MessageDeq is not suitable for a sparse queue - if some old messages stay on the queue while new ones arrive, the MessageDeq store is "padded" with empty entries from the oldest message to the newest sequence number. Cleaning up empty entries at the ends of the queue doesn't help - as long as the old message stays in place, every new message forces the queue to be re-padded up to the latest sequence number so process memory still grows.

To fix this PriorityQueue needs to use a data structure that can efficiently represent a sparse queue. Not very hard to implement but Qpidd doesn't have such a structure now AFAIK. This is a risky fix for all users of priority-queue.

Comment 2 Gordon Sim 2018-08-02 20:25:53 UTC
I don't understand why the reproducer from the description would cause a sparse queue. The priority 9 messages should be delivered to the receiver. Then there is just a steady stream of priority 7 messages. Assuming the ingress exceeds the egress, the ring policy will kick in and it *should* remove the oldest priority 7 messages. What am I missing?

Comment 3 Alan Conway 2018-08-07 15:14:07 UTC
There is no receiver. The problem is that a queue with max-count grows in memory without limit under continuous sending if nobody receives the messages. The priority 7 messages are being deleted correctly but the priority 9 message stays there forever so the MessageDeq grows without limit.

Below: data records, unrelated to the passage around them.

-- pv_equiv track=rewrite | github.com/giriharan13/Asterisko | asterisko_LATEST.py | task_sheet
-- ===== SOURCE A (Python) =====
-- def task_sheet(users, dict_list, Tasks):
--     list_summary = [[":red_circle: \t\t\t\t :thumbsdown: " for i in range(len(users))] for j in range(len(Tasks))]
--     for i in range(len(users)):
--         for j in range(len(dict_list)):
--             if users[i] == dict_list[j][0]:
--                 for k in range(len(Tasks)):
--                     ti = Tasks.index((dict_list[j][1])[:-1])
--                     if (dict_list[j][1])[-1] == "T":
--                         list_summary[ti][i] = ":green_circle: \t\t\t\t :thumbsup: "
--                     if (dict_list[j][1])[-1] == "F":
--                         list_summary[ti][i] = ":red_circle: \t\t\t\t :thumbsdown: "
--     return list_summary
-- ===== SOURCE B (Python) =====
-- def task_sheet(users, dict_list, Tasks):
--     GREEN = ":green_circle: \t\t\t\t :thumbsup: "
--     RED = ":red_circle: \t\t\t\t :thumbsdown: "
--     rows = {}
--     for r, t in enumerate(Tasks):
--         if t not in rows:
--             rows[t] = r
--     cols = {}
--     for c, u in enumerate(users):
--         cols.setdefault(u, []).append(c)
--     grid = [[RED] * len(users) for _ in Tasks]
--     for u, v in dict_list:
--         if u not in cols or not v:
--             continue
--         last = v[-1]
--         if last != "T" and last != "F":
--             continue
--         r = rows.get(v[:-1])
--         if r is None:
--             continue
--         val = GREEN if last == "T" else RED
--         row = grid[r]
--         for c in cols[u]:
--             row[c] = val
--     return grid
-- ===== Notes on version B (the rewrite author's own statement) =====
-- stated objective: alternative
-- what changed: Replaces A's triple nested loop (users x entries x tasks, with a linear Tasks.index inside) by precomputed dicts task->first row and user->column list plus one single pass over dict_list writing each cell directly.
-- crash fix: On inputs with a non-empty Tasks list and some dict_list entry whose user is in users but whose value is empty or whose value minus its last character is not in Tasks, A raises (IndexError/ValueError from v[-1]/Tasks.index); B simply skips such entries and returns the grid. — e.g. on task_sheet(["a"], [("a", "xT")], ["y"]): A raises ValueError, B returns [[":red_circle: \t\t\t\t :thumbsdown: "]]
import Mathlib
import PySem

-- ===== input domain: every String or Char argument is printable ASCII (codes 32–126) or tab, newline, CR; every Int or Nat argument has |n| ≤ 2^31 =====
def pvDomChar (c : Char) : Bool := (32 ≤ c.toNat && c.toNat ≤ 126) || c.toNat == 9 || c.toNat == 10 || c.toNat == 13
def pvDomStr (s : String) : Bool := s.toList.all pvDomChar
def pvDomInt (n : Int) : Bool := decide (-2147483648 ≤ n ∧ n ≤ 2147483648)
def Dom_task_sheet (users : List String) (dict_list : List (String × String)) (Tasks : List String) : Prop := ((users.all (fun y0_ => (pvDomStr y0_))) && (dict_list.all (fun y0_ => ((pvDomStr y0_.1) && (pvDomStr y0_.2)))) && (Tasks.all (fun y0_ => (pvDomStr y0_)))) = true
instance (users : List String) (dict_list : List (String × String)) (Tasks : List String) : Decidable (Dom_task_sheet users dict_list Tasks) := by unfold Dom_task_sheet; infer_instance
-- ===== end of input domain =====

-- B replaces A's triple nested loop (users × entries × tasks with a linear Tasks.index inside) by
-- precomputed dicts task→first row / user→column list and ONE pass over dict_list (objective: alternative).

-- ===== PORT A =====
def pvRed : String := ":red_circle: \t\t\t\t :thumbsdown: "
def pvGreen : String := ":green_circle: \t\t\t\t :thumbsup: "

-- list_summary[ti][i] = v
def pvAset (g : List (List String)) (ti i : Nat) (v : String) : List (List String) :=
  g.set ti ((g.getD ti []).set i v)

-- the body of A's k-loop (ti = Tasks.index(v[:-1]); the two 'if's on v[-1])
def pvAbody (Tasks : List String) (i : Nat) (p : String × String) (g : List (List String)) : List (List String) :=
  match PySem.List.index? Tasks (PySem.Str.slice p.2 none (some (-1))), PySem.Str.pyGet? p.2 (-1) with
  | some ti, some ch =>
      let g1 := if ch = 'T' then pvAset g ti i pvGreen else g
      if ch = 'F' then pvAset g1 ti i pvRed else g1
  | _, _ => g   -- here Python raises ValueError / IndexError; such inputs are excluded by Pre_

-- the body of A's j-loop: 'if users[i] == dict_list[j][0]: for k in range(len(Tasks)): …'
def pvAentry (users Tasks : List String) (i : Nat) (g : List (List String)) (p : String × String) : List (List String) :=
  if users.getD i "" = p.1 then
    (List.range Tasks.length).foldl (fun g _ => pvAbody Tasks i p g) g
  else g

Additional cleaning code doesn't help, the deq just gets re-allocated to span the message ids from the old message to the latest.

Comment 4 Gordon Sim 2018-08-07 16:27:34 UTC
Ah, ok. I was thrown off track by the qpid-receive in the reproducer. I guess that is exiting immediately though and is just being used to create the queue.

I note also in the description that it says this bug is not present in 1.36 and indeed I can't seem to reproduce sustained memory growth with the reproducer as described against latest master.

Comment 5 Alan Conway 2018-08-07 19:24:48 UTC
(In reply to Gordon Sim from comment #4)
> Ah, ok. I was thrown off track by the qpid-receive in the reproducer. I
> guess that is exiting immediately though and is just being used to create
> the queue.
> 
> I note also in the description that it says this bug is not present in 1.36
> and indeed I can't seem to reproduce sustained memory growth with the
> reproducer as described against latest master.

+1 - my feeling is this bug isn't present in 1.36 and Bug 1609230 is not the same issue.

Comment 6 Red Hat Bugzilla 2025-02-10 03:59:24 UTC
This product has been discontinued or is no longer tracked in Red Hat Bugzilla.